Sure, I have to look into the RFCs, if the query part is also part of the path in the header (I do not know for sure). But I assume it does, and then of course this will be changed.

I would say that setting a bogus header seems a bit weird - the user didn't send this, it feels like a bit of a hack that takes advantage of the headers being mutable.

I would be open to adding another object passed down from the callback to the session, where you can transport user data from the callback. (userData ?) I copied this style, as I said, with express middleware, which also attaches and parses various things in the objects to pass data.

Making the server behave a bit more like a web server and supporting query strings seems like a better solution to me, though it's your module so up to you.

But the downside would be that I have to implement for every possible scheme in every transport different code that I have to support if changes occur. (Think of other dynamic URLs that encode data in the paths). With the callback, every user can extend it in a way that fits the application, and I do not have to modify the module.

martenrichter commented 3 months ago

https://github.com/fails-components/webtransport/pull/281 Untested..., but will allow sending the query and userData as a replacement for the header.
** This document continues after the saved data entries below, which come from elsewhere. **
-- pv_equiv track=rewrite | github.com/SEJUNHONG/CodingTest | 프로그래머스 코딩테스트/부족한 금액 계산하기.py | solution
-- ===== SOURCE A (Python) =====
-- def solution(price, money, count):
--     answer = 0
--     time = 0
--     while count != 0:
--         time += 1
--         if money > price * time:
--             money -= price * time
--         else:
--             answer += price * time - money
--             money = 0
--         count -= 1
--
--     return answer
-- ===== SOURCE B (Python) =====
-- def solution(price, money, count):
--     total = price * count * (count + 1) // 2
--     return total - money if total > money else 0
-- ===== Notes on version B (the rewrite author's own statement) =====
-- stated objective: faster
-- what changed: Replaces the O(count) while-loop that simulates each ride with the closed-form triangular-number total price*count*(count+1)//2 and a single shortfall comparison.
-- outside the precondition, e.g. on solution(-1, -5, 2): A returns 4, B returns 2; on solution(3, -7, 0): A returns 0, B returns 7
import Mathlib
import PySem

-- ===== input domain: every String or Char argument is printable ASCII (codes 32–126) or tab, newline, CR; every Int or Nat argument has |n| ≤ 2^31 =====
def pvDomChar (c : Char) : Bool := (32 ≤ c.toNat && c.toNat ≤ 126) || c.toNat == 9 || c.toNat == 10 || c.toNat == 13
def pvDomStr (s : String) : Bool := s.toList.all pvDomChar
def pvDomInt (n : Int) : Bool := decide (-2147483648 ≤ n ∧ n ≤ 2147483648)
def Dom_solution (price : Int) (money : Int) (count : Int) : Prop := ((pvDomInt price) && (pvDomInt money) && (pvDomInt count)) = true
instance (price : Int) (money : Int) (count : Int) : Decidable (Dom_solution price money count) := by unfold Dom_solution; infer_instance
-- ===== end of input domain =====

-- B replaces A's per-ride simulation loop with the closed-form triangular total; O(count) → O(1).

-- ===== PORT A =====
-- the while loop of A, state (count-fuel, money, answer, time); count < 0 never returns in Python
def solutionLoop (price : Int) : Nat → Int → Int → Int → Int
  | 0, _, answer, _ => answer
  | Nat.succ c, money, answer, time =>
      let time := time + 1
      if money > price * time then
        solutionLoop price c (money - price * time) answer time
      else
        solutionLoop price c 0 (answer + (price * time - money)) time

def solution (price : Int) (money : Int) (count : Int) : Int :=
  solutionLoop price count.toNat money 0 0

-- ===== PORT B =====
def solution_alt (price : Int) (money : Int) (count : Int) : Int :=
  let total := PySem.Int.floordiv (price * count * (count + 1)) 2
  if total > money then total - money else 0

-- ===== PRECONDITION & SPEC =====
-- Pre_ restricts to the problem's natural domain (Programmers guarantees price ≥ 0, money ≥ 0,
-- count ≥ 0): for count < 0 A never returns (infinite loop); for price < 0 A's if-branch ADDS
-- money back (money -= price*time with negative price), a leftover-state value no shortfall
-- formula matches; and at the corner count = 0 with money < 0 both "no rides → 0" (A) and
-- "shortfall total-money" (B) are defensible answers outside the stated domain.
def Pre_solution (price : Int) (money : Int) (count : Int) : Prop :=
  0 ≤ price ∧ 0 ≤ count ∧ (0 < count ∨ 0 ≤ money)
instance (price : Int) (money : Int) (count : Int) : Decidable (Pre_solution price money count) := by unfold Pre_solution; infer_instance

def pvWitness_solution : Int × Int × Int := (3, 20, 4)

def Spec_solution (price : Int) (money : Int) (count : Int) (out : Int) : Prop := out = solution_alt price money count
instance (price : Int) (money : Int) (count : Int) (out : Int) : Decidable (Spec_solution price money count out) := by unfold Spec_solution; infer_instance

-- ===== CLAIM (what is proved, stated in full; the proofs are below) =====
def Claim_equal_solution : Prop := ∀ (price : Int) (money : Int) (count : Int), Dom_solution price money count → Pre_solution price money count → Spec_solution price money count (solution price money count)

-- ===== LEMMAS AND PROOFS =====

-- triangular number c*(c+1)/2, the exact sum 1+2+…+c
def pvTri (c : Nat) : Nat := c * (c + 1) / 2

lemma pvTri_succ (c : Nat) : pvTri (c + 1) = pvTri c + (c + 1) := by
  unfold pvTri
  obtain ⟨k, hk⟩ := Nat.even_mul_succ_self c
  have h2 : (c + 1) * (c + 1 + 1) = c * (c + 1) + 2 * (c + 1) := by ring
  omega

-- remaining total fare for c more rides after `time` rides already priced
def pvRest (price : Int) (c : Nat) (time : Int) : Int :=
  price * ((c : Int) * time + (pvTri c : Int))

lemma pvRest_nonneg (price : Int) (c : Nat) (time : Int)
    (hp : 0 ≤ price) (ht : 0 ≤ time) : 0 ≤ pvRest price c time := by
  unfold pvRest
  have h1 : (0 : Int) ≤ (c : Int) * time := mul_nonneg (by positivity) ht
  have h2 : (0 : Int) ≤ (pvTri c : Int) := by positivity
  nlinarith

lemma pvRest_succ (price : Int) (c : Nat) (time : Int) :
    pvRest price (c + 1) time = pvRest price c (time + 1) + price * (time + 1) := by
  unfold pvRest
  have h := pvTri_succ c
  push_cast [h]
  ring

-- loop invariant: with price ≥ 0 and time ≥ 0, the loop returns answer + max 0 (rest − money)
lemma solutionLoop_eq (price : Int) (hp : 0 ≤ price) :
    ∀ (c : Nat) (money answer time : Int), 0 ≤ time → (0 ≤ money ∨ c ≠ 0) →
      solutionLoop price c money answer time = answer + max 0 (pvRest price c time - money) := by
  intro c
  induction c with
  | zero =>
      intro money answer time ht hm
      rcases hm with hm | hm
      · simp [solutionLoop, pvRest, pvTri]
        omega
      · exact absurd rfl hm
  | succ c ih =>
      intro money answer time ht hm
      have ht' : (0 : Int) ≤ time + 1 := by omega
      have hpt : (0 : Int) ≤ price * (time + 1) := mul_nonneg hp ht'
      by_cases h : money > price * (time + 1)
      · -- if branch: pay price*(time+1), keep riding
        have hm' : (0 : Int) ≤ money - price * (time + 1) := by omega
        rw [show solutionLoop price (c + 1) money answer time
              = solutionLoop price c (money - price * (time + 1)) answer (time + 1) by
            simp [solutionLoop, h]]
        rw [ih _ _ _ ht' (Or.inl hm')]
        rw [pvRest_succ]
        congr 1
        omega
      · -- else branch: shortfall recorded, money set to 0
        rw [show solutionLoop price (c + 1) money answer time
              = solutionLoop price c 0 (answer + (price * (time + 1) - money)) (time + 1) by
            simp [solutionLoop, h]]
        rw [ih _ _ _ ht' (Or.inl le_rfl)]
        have hr := pvRest_nonneg price c (time + 1) hp ht'
        have hrs := pvRest_succ price c time
        omega

-- the closed form: price * tri n equals the floordiv total of B for count = n
lemma pvTotal_eq (price : Int) (n : Nat) :
    PySem.Int.floordiv (price * (n : Int) * ((n : Int) + 1)) 2 = price * (pvTri n : Int) := by
  obtain ⟨k, hk⟩ := Nat.even_mul_succ_self n
  have htri : pvTri n = k := by unfold pvTri; omega
  have h1 : ((n : Int)) * ((n : Int) + 1) = 2 * (k : Int) := by
    have := congrArg (Nat.cast : Nat → Int) hk
    push_cast at this
    linarith
  have hprod : price * (n : Int) * ((n : Int) + 1) = 2 * (price * (k : Int)) := by
    rw [mul_assoc, h1]; ring
  rw [hprod, htri]
  simp [PySem.Int.floordiv]

-- ===== VERDICT (by name: the statement is the Claim_ definition above) =====
theorem solution_spec : Claim_equal_solution := by
  intro price money count _ hpre
  obtain ⟨hp, hc, hm⟩ := hpre
  obtain ⟨n, rfl⟩ : ∃ m : Nat, count = (m : Int) := ⟨count.toNat, (Int.toNat_of_nonneg hc).symm⟩
  unfold Spec_solution solution solution_alt
  have hm' : 0 ≤ money ∨ ((n : Int)).toNat ≠ 0 := by
    rcases hm with h | h
    · right; omega
    · left; exact h
  rw [solutionLoop_eq price hp ((n : Int)).toNat money 0 0 le_rfl hm']
  simp only [Int.toNat_natCast, pvTotal_eq, pvRest]
  simp only [mul_zero, zero_add]
  split_ifs <;> omega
achingbrain commented 3 months ago

Broken, I'm afraid - args.object is undefined. I think you need to set an "object" property on retObj that references the Http3ServerJS C++ instance in processNewSessionRequest, or it might need to be this.transportInt.finishSessionRequest as it was previously?

martenrichter commented 3 months ago

Ok, this was probably broken when the whole project was restructured. The solution is probably easy. Just replace args.object with this.transportInt. I hope I remember it correctly. (I am away from my dev computer and can not test.)
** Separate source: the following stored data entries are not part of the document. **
-- pv_equiv track=rewrite | github.com/Zhang-SDU/cst-project | SM2/Google_Passwd_Checkup/client.py | str_2_int
-- ===== SOURCE A (Python) =====
-- def str_2_int(hash):
--     int_value = 0
--     base = 1
--     for i in hash:
--         temp = ord(i) * base
--         base = base + 1
--         int_value += temp
--     return int_value
-- ===== SOURCE B (Python) =====
-- def str_2_int(hash):
--     # Staged decomposition with no multiplication and no explicit index:
--     # pass 1 builds the list of suffix code-sums (reverse scan with a
--     # running accumulator); pass 2 sums that list. Summing all suffix
--     # sums weights each character by its 1-based position.
--     running = 0
--     suffixes = []
--     for c in reversed(hash):
--         running += ord(c)
--         suffixes.append(running)
--     return sum(suffixes)
-- ===== Notes on version B (the rewrite author's own statement) =====
-- stated objective: alternative
-- what changed: Replaces the single indexed pass with per-character multiplication by a two-stage scheme: a reverse scan builds the list of suffix code-sums, and a second pass sums that list, which equals the 1-based position-weighted sum.
import Mathlib
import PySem

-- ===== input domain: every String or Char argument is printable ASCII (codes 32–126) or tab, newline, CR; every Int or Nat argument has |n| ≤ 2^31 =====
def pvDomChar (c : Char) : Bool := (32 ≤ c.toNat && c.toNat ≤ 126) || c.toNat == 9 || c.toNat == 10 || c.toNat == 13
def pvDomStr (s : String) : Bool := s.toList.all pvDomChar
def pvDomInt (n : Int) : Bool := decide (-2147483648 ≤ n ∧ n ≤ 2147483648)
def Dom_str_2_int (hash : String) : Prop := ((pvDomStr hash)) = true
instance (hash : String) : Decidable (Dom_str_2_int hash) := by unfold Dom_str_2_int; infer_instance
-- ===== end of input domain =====

-- B replaces the indexed multiply-and-accumulate pass by two stages (build the list of suffix code-sums, then sum it); same O(n) cost.

-- ===== PORT A =====
-- A: int_value = 0; base = 1; for i in hash: int_value += ord(i)*base; base += 1
def str_2_int (hash : String) : Int :=
  (hash.toList.foldl
    (fun (st : Int × Int) (i : Char) =>
      (st.1 + (i.toNat : Int) * st.2, st.2 + 1))
    (0, 1)).1

-- ===== PORT B =====
-- B stage 1: running = 0; suffixes = []; for c in reversed(hash): running += ord(c); suffixes.append(running)
-- B stage 2: return sum(suffixes)
def str_2_int_alt (hash : String) : Int :=
  let suffixes : List Int :=
    (hash.toList.reverse.foldl
      (fun (st : Int × List Int) (c : Char) =>
        ((c.toNat : Int) + st.1, st.2 ++ [(c.toNat : Int) + st.1]))
      (0, [])).2
  suffixes.foldl (· + ·) 0

-- ===== PRECONDITION & SPEC =====
def Spec_str_2_int (hash : String) (out : Int) : Prop := out = str_2_int_alt hash
instance (hash : String) (out : Int) : Decidable (Spec_str_2_int hash out) := by unfold Spec_str_2_int; infer_instance

-- ===== CLAIM (what is proved, stated in full; the proofs are below) =====
def Claim_equal_str_2_int : Prop := ∀ (hash : String), Dom_str_2_int hash → Spec_str_2_int hash (str_2_int hash)

-- ===== LEMMAS AND PROOFS =====

-- reference: 1-based weighted sum starting at base b, and plain code sum
def pvWsum (b : Int) : List Char → Int
  | [] => 0
  | c :: t => (c.toNat : Int) * b + pvWsum (b + 1) t

def pvCsum : List Char → Int
  | [] => 0
  | c :: t => (c.toNat : Int) + pvCsum t

theorem pvWsum_shift (t : List Char) (b : Int) :
    pvWsum (b + 1) t = pvCsum t + pvWsum b t := by
  induction t generalizing b with
  | nil => simp [pvWsum, pvCsum]
  | cons c t ih => simp [pvWsum, pvCsum, ih (b + 1)]; ring

theorem pvA_fold (l : List Char) (v b : Int) :
    (l.foldl (fun (st : Int × Int) (i : Char) =>
      (st.1 + (i.toNat : Int) * st.2, st.2 + 1)) (v, b)).1 = v + pvWsum b l := by
  induction l generalizing v b with
  | nil => simp [pvWsum]
  | cons c t ih => simp [List.foldl, pvWsum, ih]; ring

-- stage-1 invariant: the reverse fold returns the code sum and the suffix-sum list
def pvSufs : List Char → List Int
  | [] => []
  | c :: t => pvSufs t ++ [(c.toNat : Int) + pvCsum t]

theorem pvB_stage1 (l : List Char) :
    l.reverse.foldl (fun (st : Int × List Int) (c : Char) =>
      ((c.toNat : Int) + st.1, st.2 ++ [(c.toNat : Int) + st.1])) (0, [])
    = (pvCsum l, pvSufs l) := by
  induction l with
  | nil => simp [pvCsum, pvSufs]
  | cons c t ih => simp [List.foldl_append, ih, pvCsum, pvSufs]

theorem pvFoldl_add (l : List Int) (a : Int) :
    l.foldl (· + ·) a = a + l.sum := by
  induction l generalizing a with
  | nil => simp
  | cons x t ih => simp [List.foldl, ih]; ring

theorem pvB_stage2 (l : List Char) : (pvSufs l).sum = pvWsum 1 l := by
  induction l with
  | nil => simp [pvSufs, pvWsum]
  | cons c t ih =>
    have hs := pvWsum_shift t 1
    simp [pvSufs, pvWsum, ih]
    simp at hs
    rw [hs]; ring

-- ===== VERDICT (by name: the statement is the Claim_ definition above) =====
theorem str_2_int_spec : Claim_equal_str_2_int := by
  intro hash _
  unfold Spec_str_2_int str_2_int str_2_int_alt
  rw [pvA_fold, pvB_stage1, pvFoldl_add, pvB_stage2]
achingbrain commented 3 months ago

Trying to use the request callback seems to break all kinds of stuff. Requests that hit the callback time out instead of connecting successfully (or 404ing, depending on the test).

I've opened a PR that adds a request callback and a test for the user data object here - https://github.com/fails-components/webtransport/pull/282

Am I using it wrong?

achingbrain commented 3 months ago

Another thing is that if the aim is for the request callback to be like Express middleware, it should get invoked on every request (or, at least, during predictable parts of the request lifecycle), not just the ones that it can't match a path for. This way the user can ensure that the application receives modified requests in a consistent manner.

At the moment you have to send a query string or make a request that would otherwise 404 in order for the callback to be invoked.

martenrichter commented 3 months ago

Ah, so the PR does not work. No, it looks as if it is used as intended. But it was written before I changed a lot of stuff (and as no one was using it). I will look into the test branch tomorrow and fix it. (I assume the unit test will fail).

martenrichter commented 3 months ago

Another thing is that if the aim is for the request callback to be like Express middleware, it should get invoked on every request (or, at least, during predictable parts of the request lifecycle), not just the ones that it can't match a path for. This way the user can ensure that the application receives modified requests in a consistent manner.

At the moment you have to send a query string or make a request that would otherwise 404 in order for the callback to be invoked.

Well, this can be changed in the http3serversession stream so that if the session request is present, it will always handle everything. But if it is not, it will use the old paths mechanism to remain compatible.

martenrichter commented 3 months ago

Regarding the tests, as the other tests also fail, it indicates that the server process has an exception. Try adding a try-catch block on the server side and printing the error; then, you will see where the problem is.

martenrichter commented 2 months ago

I am closing this, as the fix for the mechanism has been out for a while. I assume it is working. If not, post again, and we can reopen the issue.